● **WHAT NEEDS TO BE DONE**: If a line of the records holds the word "stated", copy it out.
────────
-- pv_equiv track=rewrite | github.com/cheerfulconnor78/fpga-dnn-accelerator | top/weights_generator/mif_golden_gen_l2.py | relu_scale_pool_layer
-- ===== SOURCE A (Python) =====
-- OUTPUT_SHIFT = 8  # Match your Verilog localparam
--
-- def relu_scale_pool_layer(conv_output, out_dim_conv):
--     """Applies ReLU, Shift, Saturation, and 2x2 MaxPool."""
--     pool_out = []
--     out_dim_pool = out_dim_conv // 2
--
--     # Process 2x2 blocks
--     for r in range(out_dim_pool):
--         for c in range(out_dim_pool):
--             vals = []
--             for pr in range(2):
--                 for pc in range(2):
--                     # Index in the larger conv map
--                     idx = (r*2 + pr) * out_dim_conv + (c*2 + pc)
--                     val = conv_output[idx]
--
--                     # 1. Scale (Shift)
--                     val = val >> OUTPUT_SHIFT
--
--                     # 2. ReLU
--                     if val < 0: val = 0
--
--                     # 3. Saturate (Clip to 127)
--                     if val > 127: val = 127
--
--                     vals.append(val)
--             # 4. MaxPool
--             pool_out.append(max(vals))
--     return pool_out
-- ===== SOURCE B (Python) =====
-- OUTPUT_SHIFT = 8  # Match your Verilog localparam
--
-- def relu_scale_pool_layer(conv_output, out_dim_conv):
--     """Applies ReLU, Shift, Saturation, and 2x2 MaxPool.
--
--     Per 2x2 block: take the max of the four raw conv values first, then apply
--     shift/ReLU/saturate once to that max (the transform is monotone
--     non-decreasing, so this equals the max of the transformed values)."""
--     pool_out = []
--     out_dim_pool = out_dim_conv // 2
--     for r in range(out_dim_pool):
--         base_row = r * 2 * out_dim_conv
--         for c in range(out_dim_pool):
--             base = base_row + c * 2
--             m = max(conv_output[base], conv_output[base + 1],
--                     conv_output[base + out_dim_conv],
--                     conv_output[base + out_dim_conv + 1])
--             v = m >> OUTPUT_SHIFT
--             if v < 0:
--                 v = 0
--             elif v > 127:
--                 v = 127
--             pool_out.append(v)
--     return pool_out
-- ===== Notes on version B (the rewrite author's own statement) =====
-- stated objective: simpler
-- what changed: B removes the 2x2 pr/pc inner loops and the per-element transform: it takes the max of the four raw conv values of each block directly and applies the shift/ReLU/saturate clamp once to that max (the transform is monotone non-decreasing), instead of transforming all four values into a list and maxing the list.
import Mathlib
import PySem

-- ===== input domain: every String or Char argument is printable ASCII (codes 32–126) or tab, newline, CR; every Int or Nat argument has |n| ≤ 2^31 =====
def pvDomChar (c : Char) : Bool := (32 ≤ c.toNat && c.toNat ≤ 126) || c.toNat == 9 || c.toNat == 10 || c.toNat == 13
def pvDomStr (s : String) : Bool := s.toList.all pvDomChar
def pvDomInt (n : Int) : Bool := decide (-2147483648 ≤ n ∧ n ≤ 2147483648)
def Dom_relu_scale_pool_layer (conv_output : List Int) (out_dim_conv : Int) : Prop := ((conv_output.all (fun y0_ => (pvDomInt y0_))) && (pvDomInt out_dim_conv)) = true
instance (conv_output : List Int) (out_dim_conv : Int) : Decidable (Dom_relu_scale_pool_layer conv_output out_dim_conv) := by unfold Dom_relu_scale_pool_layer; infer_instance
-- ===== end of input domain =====

-- B computes each 2x2 block's max of the RAW conv values first and applies the
-- shift/ReLU/saturate transform once to that max (the transform is monotone), instead
-- of transforming all four values and maxing them; objective: simpler (4x fewer transforms).

-- ===== PORT A =====
def relu_scale_pool_layer (conv_output : List Int) (out_dim_conv : Int) : List Int :=
  let out_dim_pool := PySem.Int.floordiv out_dim_conv 2
  (PySem.List.pyRange 0 out_dim_pool 1).foldl (fun pool_out r =>
    (PySem.List.pyRange 0 out_dim_pool 1).foldl (fun pool_out c =>
      let vals : List Int :=
        (PySem.List.pyRange 0 2 1).foldl (fun vals pr =>
          (PySem.List.pyRange 0 2 1).foldl (fun vals pc =>
            let idx := (r * 2 + pr) * out_dim_conv + (c * 2 + pc)
            -- conv_output[idx]: Pre_ excludes the IndexError inputs, so the default is never read
            let val := PySem.List.pyGetD conv_output idx 0
            let val := val >>> (8 : Nat)          -- val >> OUTPUT_SHIFT (Python's arithmetic shift)
            let val := if val < 0 then 0 else val
            let val := if val > 127 then 127 else val
            vals ++ [val]) vals) []
      pool_out ++ [(PySem.List.max? vals (fun v => v)).getD 0]) pool_out) []

-- ===== PORT B =====
def relu_scale_pool_layer_alt (conv_output : List Int) (out_dim_conv : Int) : List Int :=
  let out_dim_pool := PySem.Int.floordiv out_dim_conv 2
  (PySem.List.pyRange 0 out_dim_pool 1).foldl (fun pool_out r =>
    let base_row := r * 2 * out_dim_conv
    (PySem.List.pyRange 0 out_dim_pool 1).foldl (fun pool_out c =>
      let base := base_row + c * 2
      -- max(a, b, c, d) on ints = left-nested binary max
      let m := max (max (max (PySem.List.pyGetD conv_output base 0)
                             (PySem.List.pyGetD conv_output (base + 1) 0))
                        (PySem.List.pyGetD conv_output (base + out_dim_conv) 0))
                   (PySem.List.pyGetD conv_output (base + out_dim_conv + 1) 0)
      let v := m >>> (8 : Nat)
      let v := if v < 0 then 0 else if v > 127 then 127 else v
      pool_out ++ [v]) pool_out) []

-- ===== PRECONDITION & SPEC =====
-- Pre_ excludes exactly the inputs on which A raises IndexError: a positive pooled
-- dimension whose largest accessed index (2p-1)*out_dim_conv + (2p-1) is not inside conv_output.
def Pre_relu_scale_pool_layer (conv_output : List Int) (out_dim_conv : Int) : Prop :=
  PySem.Int.floordiv out_dim_conv 2 ≤ 0 ∨
    (2 * PySem.Int.floordiv out_dim_conv 2 - 1) * out_dim_conv +
      (2 * PySem.Int.floordiv out_dim_conv 2 - 1) < (conv_output.length : Int)
instance (conv_output : List Int) (out_dim_conv : Int) : Decidable (Pre_relu_scale_pool_layer conv_output out_dim_conv) := by unfold Pre_relu_scale_pool_layer; infer_instance

def pvWitness_relu_scale_pool_layer : List Int × Int := ([300, 0, -5, 100000], 2)

def Spec_relu_scale_pool_layer (conv_output : List Int) (out_dim_conv : Int) (out : List Int) : Prop := out = relu_scale_pool_layer_alt conv_output out_dim_conv
instance (conv_output : List Int) (out_dim_conv : Int) (out : List Int) : Decidable (Spec_relu_scale_pool_layer conv_output out_dim_conv out) := by unfold Spec_relu_scale_pool_layer; infer_instance

-- ===== CLAIM (what is proved, stated in full; the proofs are below) =====
def Claim_equal_relu_scale_pool_layer : Prop := ∀ (conv_output : List Int) (out_dim_conv : Int), Dom_relu_scale_pool_layer conv_output out_dim_conv → Pre_relu_scale_pool_layer conv_output out_dim_conv → Spec_relu_scale_pool_layer conv_output out_dim_conv (relu_scale_pool_layer conv_output out_dim_conv)

-- ===== LEMMAS AND PROOFS =====

-- shifting right by 8 (floor) is monotone
theorem pvShift_mono {a b : Int} (h : a ≤ b) : a >>> (8 : Nat) ≤ b >>> (8 : Nat) := by
  simp only [Int.shiftRight_eq_div_pow]
  exact Int.ediv_le_ediv (by norm_num) h

-- shift commutes with max (monotone map)
theorem pvShift_max (a b : Int) : (max a b) >>> (8 : Nat) = max (a >>> (8 : Nat)) (b >>> (8 : Nat)) := by
  rcases le_total a b with h | h
  · rw [max_eq_right h, max_eq_right (pvShift_mono h)]
  · rw [max_eq_left h, max_eq_left (pvShift_mono h)]

-- A's ReLU-then-saturate chain equals B's single if/elif clamp
theorem pvClamp_eq (s : Int) :
    (if (if s < 0 then 0 else s) > 127 then 127 else if s < 0 then 0 else s) =
    (if s < 0 then (0:Int) else if s > 127 then 127 else s) := by
  split_ifs <;> omega

-- the clamp commutes with max
theorem pvClamp_max (s t : Int) :
    (if max s t < 0 then (0:Int) else if max s t > 127 then 127 else max s t) =
    max (if s < 0 then (0:Int) else if s > 127 then 127 else s)
        (if t < 0 then (0:Int) else if t > 127 then 127 else t) := by
  split_ifs <;> omega

theorem pvList4 {α : Type} (x1 x2 x3 x4 : α) :
    ([] : List α) ++ [x1] ++ [x2] ++ [x3] ++ [x4] = [x1, x2, x3, x4] := by simp

-- Python's max over a 4-element int list (first-extremal fold) is the nested binary max
theorem pvMax4 (t1 t2 t3 t4 : Int) :
    (PySem.List.max? [t1, t2, t3, t4] (fun v => v)).getD 0 = max (max (max t1 t2) t3) t4 := by
  simp only [PySem.List.max?]
  have k : ∀ m x : Int, (if m < x then some x else some m) = some (max m x) := by
    intro m x; split_ifs with h
    · rw [max_eq_right h.le]
    · rw [max_eq_left (le_of_not_gt h)]
  simp only [List.foldl, k, Option.getD_some]

-- ===== VERDICT (by name: the statement is the Claim_ definition above) =====
theorem relu_scale_pool_layer_spec : Claim_equal_relu_scale_pool_layer := by
  intro conv d _ _
  unfold Spec_relu_scale_pool_layer relu_scale_pool_layer relu_scale_pool_layer_alt
  refine PySem.List.foldl_congr_mem _ _ _ _ ?_
  intro pool r _
  refine PySem.List.foldl_congr_mem _ _ _ _ ?_
  intro pool' c _
  simp only []
  congr 1
  have h2 : PySem.List.pyRange 0 2 1 = [0, 1] := by decide
  simp only [h2, List.foldl]
  -- align B's index arithmetic with A's
  have e00 : (r * 2 + 0) * d + (c * 2 + 0) = r * 2 * d + c * 2 := by ring
  have e01 : (r * 2 + 0) * d + (c * 2 + 1) = r * 2 * d + c * 2 + 1 := by ring
  have e10 : (r * 2 + 1) * d + (c * 2 + 0) = r * 2 * d + c * 2 + d := by ring
  have e11 : (r * 2 + 1) * d + (c * 2 + 1) = r * 2 * d + c * 2 + d + 1 := by ring
  rw [e00, e01, e10, e11]
  generalize PySem.List.pyGetD conv (r * 2 * d + c * 2) 0 = a
  generalize PySem.List.pyGetD conv (r * 2 * d + c * 2 + 1) 0 = b
  generalize PySem.List.pyGetD conv (r * 2 * d + c * 2 + d) 0 = a2
  generalize PySem.List.pyGetD conv (r * 2 * d + c * 2 + d + 1) 0 = b2
  rw [pvList4, pvMax4, pvClamp_eq, pvClamp_eq, pvClamp_eq, pvClamp_eq,
      pvShift_max, pvShift_max, pvShift_max, pvClamp_max, pvClamp_max, pvClamp_max]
────────
● **WRITTEN SOLUTION**:
-- stated objective: simpler
-- ===== CLAIM (what is proved, stated in full; the proofs are below) =====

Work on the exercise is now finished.